- _ACTIVITY_
Exactly as they appear, copy the lines of the listing from the one containing "simp [List.filter_reverse]" through the final line, both included, and nothing else.

- _DATA EXTRACT_
-- pv_equiv track=rewrite | github.com/MaromSv/AdventOfCode | main.py | getCalForString
-- ===== SOURCE A (Python) =====
-- def getCalForString(stringA):
--     num = 0
--     nums = []
--     for i in range(len(stringA)):
--         if stringA[i].isnumeric():
--             nums.append(stringA[i])
--
--     num = int(nums[0] + nums[-1])
--
--
--     return num
-- ===== SOURCE B (Python) =====
-- def getCalForString(stringA):
--     for c in stringA:
--         if c.isnumeric():
--             first = c
--             break
--     for c in reversed(stringA):
--         if c.isnumeric():
--             last = c
--             break
--     return int(first + last)
-- ===== Notes on version B (the rewrite author's own statement) =====
-- stated objective: alternative
-- what changed: B scans for the first digit from the front and the last digit from the back with early exit, never building the list of all digits that A collects and then indexes.
import Mathlib
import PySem

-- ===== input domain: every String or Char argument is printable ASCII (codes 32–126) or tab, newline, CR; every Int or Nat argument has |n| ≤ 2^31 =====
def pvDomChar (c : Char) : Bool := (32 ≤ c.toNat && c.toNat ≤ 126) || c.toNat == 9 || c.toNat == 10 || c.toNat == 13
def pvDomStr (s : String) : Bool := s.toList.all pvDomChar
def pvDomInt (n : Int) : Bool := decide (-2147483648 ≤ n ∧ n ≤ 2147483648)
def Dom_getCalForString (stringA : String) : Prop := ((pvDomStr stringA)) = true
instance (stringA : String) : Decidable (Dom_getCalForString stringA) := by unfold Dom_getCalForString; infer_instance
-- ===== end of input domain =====

-- ===== PORT A =====
-- B differs by scanning for first/last digit directly instead of collecting all digits;
-- return-value equivalence on strings containing a digit (Pre_). Char.isnumeric is ported
-- as PySem.Chars.isdigit, exact on the ASCII domain Dom_.
-- A's loop 'for i in range(len(stringA)): if stringA[i].isnumeric(): nums.append(...)'
def pvNumsA (l : List Char) : List Char :=
  (PySem.List.pyRange 0 (l.length) 1).foldl
      (fun nums i =>
        if PySem.Chars.isdigit (PySem.List.pyGetD l i ' ') then
          nums ++ [PySem.List.pyGetD l i ' ']
        else nums) ([] : List Char)

def getCalForString (stringA : String) : Int :=
  match PySem.List.pyGet? (pvNumsA stringA.toList) 0, PySem.List.pyGet? (pvNumsA stringA.toList) (-1) with
  | some a, some b => (PySem.Int.ofChars? [a, b]).getD 0
  | _, _ => 0

-- ===== PORT B =====
def getCalForString_alt (stringA : String) : Int :=
  match stringA.toList.find? (fun c => PySem.Chars.isdigit c) with
  | none => 0
  | some first =>
    match stringA.toList.reverse.find? (fun c => PySem.Chars.isdigit c) with
    | none => 0
    | some last => (PySem.Int.ofChars? [first, last]).getD 0

-- ===== PRECONDITION & SPEC =====
-- Pre_ excludes exactly the strings with no digit, on which A raises IndexError (nums[0]).
def Pre_getCalForString (stringA : String) : Prop :=
  stringA.toList.any (fun c => PySem.Chars.isdigit c) = true
instance (stringA : String) : Decidable (Pre_getCalForString stringA) := by
  unfold Pre_getCalForString; infer_instance
def pvWitness_getCalForString : String := "a1b2c"
def Spec_getCalForString (stringA : String) (out : Int) : Prop := out = getCalForString_alt stringA
instance (stringA : String) (out : Int) : Decidable (Spec_getCalForString stringA out) := by unfold Spec_getCalForString; infer_instance

-- ===== CLAIM (what is proved, stated in full; the proofs are below) =====
def Claim_equal_getCalForString : Prop := ∀ (stringA : String), Dom_getCalForString stringA → Pre_getCalForString stringA → Spec_getCalForString stringA (getCalForString stringA)

-- ===== LEMMAS AND PROOFS =====
theorem head?_filter {α : Type} (p : α → Bool) (l : List α) :
    (l.filter p).head? = l.find? p := by
  induction l with
  | nil => rfl
  | cons x xs ih =>
    by_cases h : p x <;> simp [h, ih]

theorem getLast?_filter {α : Type} (p : α → Bool) (l : List α) :
    (l.filter p).getLast? = l.reverse.find? p := by
  rw [← head?_filter p l.reverse, ← List.head?_reverse]
  simp [List.filter_reverse]

-- A's digit-collecting loop equals filter
theorem loopA_eq_filter (l : List Char) :
    pvNumsA l = l.filter (fun c => PySem.Chars.isdigit c) := by
  unfold pvNumsA
  rw [PySem.List.foldl_pyRange_zero_pyGetD' l ' '
        (fun nums c => if PySem.Chars.isdigit c then nums ++ [c] else nums) []]
  exact PySem.List.foldl_append_if_eq_filter _ _ _

-- ===== VERDICT (by name: the statement is the Claim_ definition above) =====
theorem getCalForString_spec : Claim_equal_getCalForString := by
  intro s _ hpre
  unfold Spec_getCalForString getCalForString getCalForString_alt
  rw [loopA_eq_filter]
  have hne : s.toList.filter (fun c => PySem.Chars.isdigit c) ≠ [] := by
    unfold Pre_getCalForString at hpre
    simp only [ne_eq, List.filter_eq_nil_iff]
    intro h
    rcases List.any_eq_true.mp hpre with ⟨c, hc, hd⟩
    exact absurd hd (by simpa using h c hc)
  rw [PySem.List.pyGet?_zero, PySem.List.pyGet?_neg_one,
      ← List.head?_eq_getElem?, head?_filter, getLast?_filter]
  cases s.toList.find? (fun c => PySem.Chars.isdigit c) <;>
    cases s.toList.reverse.find? (fun c => PySem.Chars.isdigit c) <;> rfl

- _SOLUTION_
  simp [List.filter_reverse]

-- A's digit-collecting loop equals filter
theorem loopA_eq_filter (l : List Char) :
    pvNumsA l = l.filter (fun c => PySem.Chars.isdigit c) := by
  unfold pvNumsA
  rw [PySem.List.foldl_pyRange_zero_pyGetD' l ' '
        (fun nums c => if PySem.Chars.isdigit c then nums ++ [c] else nums) []]
  exact PySem.List.foldl_append_if_eq_filter _ _ _

-- ===== VERDICT (by name: the statement is the Claim_ definition above) =====
theorem getCalForString_spec : Claim_equal_getCalForString := by
  intro s _ hpre
  unfold Spec_getCalForString getCalForString getCalForString_alt
  rw [loopA_eq_filter]
  have hne : s.toList.filter (fun c => PySem.Chars.isdigit c) ≠ [] := by
    unfold Pre_getCalForString at hpre
    simp only [ne_eq, List.filter_eq_nil_iff]
    intro h
    rcases List.any_eq_true.mp hpre with ⟨c, hc, hd⟩
    exact absurd hd (by simpa using h c hc)
  rw [PySem.List.pyGet?_zero, PySem.List.pyGet?_neg_one,
      ← List.head?_eq_getElem?, head?_filter, getLast?_filter]
  cases s.toList.find? (fun c => PySem.Chars.isdigit c) <;>
    cases s.toList.reverse.find? (fun c => PySem.Chars.isdigit c) <;> rfl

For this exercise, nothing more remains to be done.